• _What needs to be done_
Output range, inclusive: from the line containing "-- ===== input" to the line containing "def Spec_validate_decimal (new_value". Restate those lines from the data below word for word and only those.

• _Stored items_
##########

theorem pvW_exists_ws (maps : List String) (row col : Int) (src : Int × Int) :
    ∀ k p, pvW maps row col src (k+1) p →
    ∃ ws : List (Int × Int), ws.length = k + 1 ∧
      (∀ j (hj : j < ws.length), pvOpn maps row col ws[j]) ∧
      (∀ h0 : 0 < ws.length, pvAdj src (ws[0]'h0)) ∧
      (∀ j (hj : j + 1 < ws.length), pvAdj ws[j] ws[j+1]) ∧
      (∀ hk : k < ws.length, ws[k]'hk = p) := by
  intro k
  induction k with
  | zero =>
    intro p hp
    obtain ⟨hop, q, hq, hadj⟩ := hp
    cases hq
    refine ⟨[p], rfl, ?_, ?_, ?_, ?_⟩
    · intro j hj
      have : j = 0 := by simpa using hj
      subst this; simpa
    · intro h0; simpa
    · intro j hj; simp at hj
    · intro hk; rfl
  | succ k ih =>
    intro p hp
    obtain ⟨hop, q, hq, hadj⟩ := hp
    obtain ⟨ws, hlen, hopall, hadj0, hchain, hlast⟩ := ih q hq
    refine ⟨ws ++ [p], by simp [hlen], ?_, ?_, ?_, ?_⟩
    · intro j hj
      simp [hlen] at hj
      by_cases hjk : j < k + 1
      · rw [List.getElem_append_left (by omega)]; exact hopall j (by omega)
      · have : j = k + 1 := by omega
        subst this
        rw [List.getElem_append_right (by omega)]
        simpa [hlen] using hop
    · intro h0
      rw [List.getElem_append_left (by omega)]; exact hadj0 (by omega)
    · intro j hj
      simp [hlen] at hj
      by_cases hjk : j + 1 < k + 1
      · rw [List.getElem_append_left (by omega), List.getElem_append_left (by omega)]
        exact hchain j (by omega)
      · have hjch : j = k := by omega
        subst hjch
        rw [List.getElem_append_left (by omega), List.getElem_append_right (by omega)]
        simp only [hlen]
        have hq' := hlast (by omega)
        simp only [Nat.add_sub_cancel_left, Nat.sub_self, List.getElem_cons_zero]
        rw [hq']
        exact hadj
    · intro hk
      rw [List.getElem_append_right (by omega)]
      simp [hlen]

##########

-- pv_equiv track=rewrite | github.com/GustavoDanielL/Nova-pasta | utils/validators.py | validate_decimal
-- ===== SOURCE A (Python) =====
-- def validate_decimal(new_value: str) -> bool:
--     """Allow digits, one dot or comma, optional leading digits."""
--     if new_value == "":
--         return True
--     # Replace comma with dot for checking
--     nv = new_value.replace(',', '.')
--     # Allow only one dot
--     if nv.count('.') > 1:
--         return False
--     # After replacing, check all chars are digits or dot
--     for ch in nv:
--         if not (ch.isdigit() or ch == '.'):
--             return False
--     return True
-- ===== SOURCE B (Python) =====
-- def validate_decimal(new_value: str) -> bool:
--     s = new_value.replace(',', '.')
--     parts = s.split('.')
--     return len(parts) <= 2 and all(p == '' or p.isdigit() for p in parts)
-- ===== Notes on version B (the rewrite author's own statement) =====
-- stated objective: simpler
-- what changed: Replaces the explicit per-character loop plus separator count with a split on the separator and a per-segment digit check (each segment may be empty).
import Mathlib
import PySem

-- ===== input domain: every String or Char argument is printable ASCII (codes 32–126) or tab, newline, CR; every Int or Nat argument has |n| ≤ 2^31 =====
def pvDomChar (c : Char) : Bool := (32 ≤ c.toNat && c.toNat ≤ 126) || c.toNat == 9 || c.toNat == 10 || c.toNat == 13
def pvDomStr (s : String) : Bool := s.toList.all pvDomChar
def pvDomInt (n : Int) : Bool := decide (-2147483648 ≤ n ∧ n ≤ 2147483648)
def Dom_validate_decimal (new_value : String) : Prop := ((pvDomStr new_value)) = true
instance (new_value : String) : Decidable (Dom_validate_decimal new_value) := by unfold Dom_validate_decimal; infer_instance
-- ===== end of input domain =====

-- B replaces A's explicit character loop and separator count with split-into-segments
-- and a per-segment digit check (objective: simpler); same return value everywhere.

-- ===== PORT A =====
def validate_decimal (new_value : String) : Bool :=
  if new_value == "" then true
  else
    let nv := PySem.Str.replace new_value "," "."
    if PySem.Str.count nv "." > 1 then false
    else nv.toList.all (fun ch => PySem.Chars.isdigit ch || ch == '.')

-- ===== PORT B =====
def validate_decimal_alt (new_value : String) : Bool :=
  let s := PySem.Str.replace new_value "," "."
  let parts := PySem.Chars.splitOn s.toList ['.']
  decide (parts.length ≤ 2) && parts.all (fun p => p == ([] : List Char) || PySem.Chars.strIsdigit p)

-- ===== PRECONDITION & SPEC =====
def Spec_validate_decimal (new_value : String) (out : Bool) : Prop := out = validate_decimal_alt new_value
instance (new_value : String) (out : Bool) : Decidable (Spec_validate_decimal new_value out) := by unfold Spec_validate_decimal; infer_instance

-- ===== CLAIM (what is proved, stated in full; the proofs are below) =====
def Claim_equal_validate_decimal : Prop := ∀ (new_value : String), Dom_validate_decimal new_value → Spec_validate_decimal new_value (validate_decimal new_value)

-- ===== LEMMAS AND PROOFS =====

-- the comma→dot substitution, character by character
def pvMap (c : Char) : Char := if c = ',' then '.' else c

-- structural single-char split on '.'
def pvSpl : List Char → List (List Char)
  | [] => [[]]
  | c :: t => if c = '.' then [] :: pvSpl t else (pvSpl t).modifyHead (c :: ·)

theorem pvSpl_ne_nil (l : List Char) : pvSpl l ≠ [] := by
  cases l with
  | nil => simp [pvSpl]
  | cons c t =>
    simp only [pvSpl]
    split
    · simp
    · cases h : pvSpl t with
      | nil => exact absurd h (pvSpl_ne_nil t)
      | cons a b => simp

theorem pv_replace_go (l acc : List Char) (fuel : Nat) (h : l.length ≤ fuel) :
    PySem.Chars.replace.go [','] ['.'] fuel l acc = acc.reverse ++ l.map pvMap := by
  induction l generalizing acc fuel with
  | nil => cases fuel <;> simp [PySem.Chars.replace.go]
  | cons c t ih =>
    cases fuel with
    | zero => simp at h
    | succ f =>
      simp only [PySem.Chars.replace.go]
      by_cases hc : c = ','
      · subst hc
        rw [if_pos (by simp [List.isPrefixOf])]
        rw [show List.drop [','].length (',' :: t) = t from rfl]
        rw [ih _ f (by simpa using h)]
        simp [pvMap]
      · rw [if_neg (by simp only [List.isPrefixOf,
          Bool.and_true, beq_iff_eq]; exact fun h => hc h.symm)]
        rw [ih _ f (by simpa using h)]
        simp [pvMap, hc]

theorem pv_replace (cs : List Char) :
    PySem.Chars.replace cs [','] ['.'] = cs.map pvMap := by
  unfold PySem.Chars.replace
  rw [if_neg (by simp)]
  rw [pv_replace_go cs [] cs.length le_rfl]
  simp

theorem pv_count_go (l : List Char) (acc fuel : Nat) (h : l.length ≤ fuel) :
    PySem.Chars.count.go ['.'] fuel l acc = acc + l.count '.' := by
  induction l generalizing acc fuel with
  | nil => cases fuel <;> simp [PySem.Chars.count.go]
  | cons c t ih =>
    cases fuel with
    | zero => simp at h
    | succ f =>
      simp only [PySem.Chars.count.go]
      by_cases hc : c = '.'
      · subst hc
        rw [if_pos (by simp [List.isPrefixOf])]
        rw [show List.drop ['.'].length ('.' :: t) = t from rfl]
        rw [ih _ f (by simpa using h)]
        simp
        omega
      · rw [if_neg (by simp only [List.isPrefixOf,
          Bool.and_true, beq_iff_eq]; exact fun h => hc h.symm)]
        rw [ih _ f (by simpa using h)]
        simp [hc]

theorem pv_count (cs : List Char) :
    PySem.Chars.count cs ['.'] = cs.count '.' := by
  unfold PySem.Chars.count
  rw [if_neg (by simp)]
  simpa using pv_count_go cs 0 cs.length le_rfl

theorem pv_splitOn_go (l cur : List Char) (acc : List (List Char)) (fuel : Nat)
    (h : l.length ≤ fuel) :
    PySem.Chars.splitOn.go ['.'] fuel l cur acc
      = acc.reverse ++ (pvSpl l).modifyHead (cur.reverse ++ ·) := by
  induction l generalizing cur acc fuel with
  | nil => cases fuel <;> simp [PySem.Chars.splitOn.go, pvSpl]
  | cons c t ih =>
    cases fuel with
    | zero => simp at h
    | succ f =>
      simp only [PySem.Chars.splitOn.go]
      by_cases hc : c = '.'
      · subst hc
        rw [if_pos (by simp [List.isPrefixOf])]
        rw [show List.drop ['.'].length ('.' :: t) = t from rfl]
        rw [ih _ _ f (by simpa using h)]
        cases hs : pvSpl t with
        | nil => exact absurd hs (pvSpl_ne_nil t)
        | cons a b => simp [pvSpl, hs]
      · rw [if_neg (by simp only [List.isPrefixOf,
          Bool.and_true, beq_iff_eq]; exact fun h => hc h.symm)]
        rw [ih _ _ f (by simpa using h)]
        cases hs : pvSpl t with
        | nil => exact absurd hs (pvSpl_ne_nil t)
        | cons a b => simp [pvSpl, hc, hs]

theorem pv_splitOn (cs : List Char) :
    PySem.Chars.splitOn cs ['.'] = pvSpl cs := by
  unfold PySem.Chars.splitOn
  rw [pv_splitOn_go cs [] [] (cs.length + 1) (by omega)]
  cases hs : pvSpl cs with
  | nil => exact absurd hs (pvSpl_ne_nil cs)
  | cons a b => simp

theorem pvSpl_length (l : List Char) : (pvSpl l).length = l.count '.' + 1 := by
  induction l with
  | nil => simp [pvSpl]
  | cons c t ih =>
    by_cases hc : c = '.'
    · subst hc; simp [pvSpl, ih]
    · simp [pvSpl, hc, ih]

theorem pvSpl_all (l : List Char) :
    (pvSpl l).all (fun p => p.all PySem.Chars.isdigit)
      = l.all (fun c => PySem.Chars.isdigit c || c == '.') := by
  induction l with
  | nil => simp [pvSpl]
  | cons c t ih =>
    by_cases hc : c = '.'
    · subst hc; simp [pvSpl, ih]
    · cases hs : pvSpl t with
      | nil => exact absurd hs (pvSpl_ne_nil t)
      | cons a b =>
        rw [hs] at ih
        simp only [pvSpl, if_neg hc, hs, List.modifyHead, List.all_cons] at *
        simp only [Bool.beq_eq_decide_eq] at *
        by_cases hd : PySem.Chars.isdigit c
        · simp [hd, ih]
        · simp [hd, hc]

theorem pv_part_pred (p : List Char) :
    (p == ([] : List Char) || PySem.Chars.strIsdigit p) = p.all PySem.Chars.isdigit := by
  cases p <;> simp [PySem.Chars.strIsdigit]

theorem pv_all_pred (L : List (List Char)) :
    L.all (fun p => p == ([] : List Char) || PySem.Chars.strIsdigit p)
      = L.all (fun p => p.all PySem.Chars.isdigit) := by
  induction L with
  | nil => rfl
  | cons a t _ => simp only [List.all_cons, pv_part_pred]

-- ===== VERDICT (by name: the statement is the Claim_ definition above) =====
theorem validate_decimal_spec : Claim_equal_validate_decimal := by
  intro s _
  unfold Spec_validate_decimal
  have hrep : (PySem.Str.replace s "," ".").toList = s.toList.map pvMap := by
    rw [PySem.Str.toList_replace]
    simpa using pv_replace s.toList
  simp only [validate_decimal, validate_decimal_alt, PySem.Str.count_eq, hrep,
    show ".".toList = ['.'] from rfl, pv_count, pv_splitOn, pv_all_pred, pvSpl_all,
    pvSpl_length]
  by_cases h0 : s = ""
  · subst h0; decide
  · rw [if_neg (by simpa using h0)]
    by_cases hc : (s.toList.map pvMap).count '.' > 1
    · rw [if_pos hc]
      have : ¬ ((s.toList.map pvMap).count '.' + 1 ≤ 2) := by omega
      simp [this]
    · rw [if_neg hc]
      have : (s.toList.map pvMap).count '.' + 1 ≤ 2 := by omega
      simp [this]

##########

• _The answer_
-- ===== input domain: every String or Char argument is printable ASCII (codes 32–126) or tab, newline, CR; every Int or Nat argument has |n| ≤ 2^31 =====
def pvDomChar (c : Char) : Bool := (32 ≤ c.toNat && c.toNat ≤ 126) || c.toNat == 9 || c.toNat == 10 || c.toNat == 13
def pvDomStr (s : String) : Bool := s.toList.all pvDomChar
def pvDomInt (n : Int) : Bool := decide (-2147483648 ≤ n ∧ n ≤ 2147483648)
def Dom_validate_decimal (new_value : String) : Prop := ((pvDomStr new_value)) = true
instance (new_value : String) : Decidable (Dom_validate_decimal new_value) := by unfold Dom_validate_decimal; infer_instance
-- ===== end of input domain =====

-- B replaces A's explicit character loop and separator count with split-into-segments
-- and a per-segment digit check (objective: simpler); same return value everywhere.

-- ===== PORT A =====
def validate_decimal (new_value : String) : Bool :=
  if new_value == "" then true
  else
    let nv := PySem.Str.replace new_value "," "."
    if PySem.Str.count nv "." > 1 then false
    else nv.toList.all (fun ch => PySem.Chars.isdigit ch || ch == '.')

-- ===== PORT B =====
def validate_decimal_alt (new_value : String) : Bool :=
  let s := PySem.Str.replace new_value "," "."
  let parts := PySem.Chars.splitOn s.toList ['.']
  decide (parts.length ≤ 2) && parts.all (fun p => p == ([] : List Char) || PySem.Chars.strIsdigit p)

-- ===== PRECONDITION & SPEC =====
def Spec_validate_decimal (new_value : String) (out : Bool) : Prop := out = validate_decimal_alt new_value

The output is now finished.